▸ Work required: Please reproduce every entry below without omitting a single line.

[Saved data entries]

[Start of section]

-- pv_equiv track=rewrite | github.com/proompteng/lab | skills/huly-api/scripts/huly-api.py | normalize_token_key
-- ===== SOURCE A (Python) =====
-- def normalize_token_key(value: str) -> str:
--     parts: list[str] = []
--     for char in value.strip():
--         if char.isalnum():
--             parts.append(char.upper())
--         else:
--             parts.append('_')
--     normalized = ''.join(parts).strip('_')
--     while '__' in normalized:
--         normalized = normalized.replace('__', '_')
--     return normalized
-- ===== SOURCE B (Python) =====
-- def normalize_token_key(value: str) -> str:
--     mapped = ''.join(c.upper() if c.isalnum() else '_' for c in value.strip())
--     return '_'.join(filter(None, mapped.split('_')))
-- ===== Notes on version B (the rewrite author's own statement) =====
-- stated objective: simpler
-- what changed: A strips underscores off the ends and then repeatedly replaces double underscores by single ones until none remain; B instead splits the mapped string at underscores, drops the empty tokens and rejoins the survivors, which trims and collapses in one pass.
import Mathlib
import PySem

[End of section]

▸ Completed task:
-- pv_equiv track=rewrite | github.com/proompteng/lab | skills/huly-api/scripts/huly-api.py | normalize_token_key
-- ===== SOURCE A (Python) =====
-- def normalize_token_key(value: str) -> str:
--     parts: list[str] = []
--     for char in value.strip():
--         if char.isalnum():
--             parts.append(char.upper())
--         else:
--             parts.append('_')
--     normalized = ''.join(parts).strip('_')
--     while '__' in normalized:
--         normalized = normalized.replace('__', '_')
--     return normalized
-- ===== SOURCE B (Python) =====
-- def normalize_token_key(value: str) -> str:
--     mapped = ''.join(c.upper() if c.isalnum() else '_' for c in value.strip())
--     return '_'.join(filter(None, mapped.split('_')))
-- ===== Notes on version B (the rewrite author's own statement) =====
-- stated objective: simpler
-- what changed: A strips underscores off the ends and then repeatedly replaces double underscores by single ones until none remain; B instead splits the mapped string at underscores, drops the empty tokens and rejoins the survivors, which trims and collapses in one pass.
import Mathlib
import PySem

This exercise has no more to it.